L’immunité de juridiction conduisant à un non-lieu et empêchant les victimes du naufrage d’obtenir réparation du préjudice de la part des responsables constitue une limitation justifiée du droit d’accès à un tribunal, car elle poursuit le but légitime d’assurer le respect du droit international. 

Près de vingt ans après le naufrage du Joola, la Cour européenne des droits de l’homme affirme que l’immunité de juridiction, qui a empêché le renvoi des responsables du naufrage et la réparation par ces derniers du préjudice causé, n’est pas contraire à la Convention européenne des droits de l’homme. Le Joola était un navire appartenant à l’État sénégalais qui avait fait naufrage en 2002 dans les eaux internationales. Les familles des victimes françaises avaient déposé une plainte en France, ce qui avait donné lieu à l’ouverture d’une information judiciaire qui s’était poursuivie plusieurs années.
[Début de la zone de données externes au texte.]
theorem popGE_chR (nums : List Int) (v : Int) :
    ∀ d k, nums.length - k = d → k < nums.length →
      popGE nums v (chR nums k) =
        (if v ≤ pvGet nums k then
           (if nums.length ≤ rgo nums v k + 1 then [] else chR nums (rgo nums v k + 1))
         else chR nums k) := by
  intro d
  induction d using Nat.strong_induction_on with
  | _ d ih =>
  intro k hd hk
  have hchk : chR nums k = k :: (if _h : k < nums.length ∧ rgo nums (pvGet nums k) k + 1 < nums.length
      then chR nums (rgo nums (pvGet nums k) k + 1) else []) := by
    conv_lhs => rw [chR]
  by_cases hv : v ≤ pvGet nums k
  · rw [if_pos hv, hchk]
    simp only [popGE]
    rw [if_pos hv]
    have hRk_lt : rgo nums (pvGet nums k) k < nums.length := rgo_lt nums (pvGet nums k) k hk
    have hskip : rgo nums v k = rgo nums v (rgo nums (pvGet nums k) k) :=
      rgo_skip nums v (rgo nums (pvGet nums k) k) k hRk_lt (rgo_ge nums (pvGet nums k) k)
        (fun j h1 h2 => le_trans hv (rgo_mem nums (pvGet nums k) k j h1 h2))
    by_cases hb : rgo nums (pvGet nums k) k + 1 < nums.length
    · rw [dif_pos ⟨hk, hb⟩]
      rw [ih (nums.length - (rgo nums (pvGet nums k) k + 1))
        (by have := rgo_ge nums (pvGet nums k) k; omega)
        (rgo nums (pvGet nums k) k + 1) rfl hb]
      have hunf : rgo nums v (rgo nums (pvGet nums k) k)
          = if rgo nums (pvGet nums k) k + 1 < nums.length ∧ v ≤ pvGet nums (rgo nums (pvGet nums k) k + 1)
            then rgo nums v (rgo nums (pvGet nums k) k + 1) else rgo nums (pvGet nums k) k := by
        conv_lhs => rw [rgo]
        split
        · rfl
        · rfl
      by_cases hv2 : v ≤ pvGet nums (rgo nums (pvGet nums k) k + 1)
      · have hvk : rgo nums v k = rgo nums v (rgo nums (pvGet nums k) k + 1) := by
          rw [hskip, hunf, if_pos ⟨hb, hv2⟩]
        rw [if_pos hv2, hvk]
      · have hvk : rgo nums v k = rgo nums (pvGet nums k) k := by
          rw [hskip, hunf, if_neg (fun h => hv2 h.2)]
        rw [if_neg hv2, hvk, if_neg (show ¬ nums.length ≤ rgo nums (pvGet nums k) k + 1 by omega)]
    · rw [dif_neg (fun h => hb h.2)]
      have hstop : rgo nums v (rgo nums (pvGet nums k) k) = rgo nums (pvGet nums k) k := by
        conv_lhs => rw [rgo]
        rw [dif_neg (fun h => hb h.1)]
      rw [hskip, hstop, if_pos (by omega)]
      simp [popGE]
  · rw [if_neg hv, hchk]
    simp only [popGE]
    rw [if_neg hv]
Le juge d’instruction, après avoir constaté qu’il existait des charges suffisantes, avait rendu une ordonnance de non-lieu en raison de l’immunité de juridiction : le navire faisait l’objet, tout à la fois, d’une exploitation militaire et commerciale et les personnes en cause étaient tous des agents de l’État sénégalais qui avaient agi dans le cadre de leurs fonctions relevant de la souveraineté du Sénégal. La chambre de l’instruction avait confirmé l’ordonnance et la Cour de cassation avait rejeté le pourvoi, considérant que les personnes mises en cause agissaient dans l’exercice de l’autorité étatique et que les infractions visées ne relevaient pas des exceptions au principe de l’immunité des représentants de l’État dans l’expression de sa souveraineté (Crim. 16 oct. 2018, n° 16-84.436, Dalloz actualité, 14 nov. 2018, obs. M. Recotillet ; D. 2018. 2091 ; ibid. 2019. 2320, obs. G. Roujou de Boubée, T. Garé, C. Ginestet, M.-H. Gozzi, S. Mirabail et E. Tricoire ; RSC 2019. 97, obs. Y. Mayaud ).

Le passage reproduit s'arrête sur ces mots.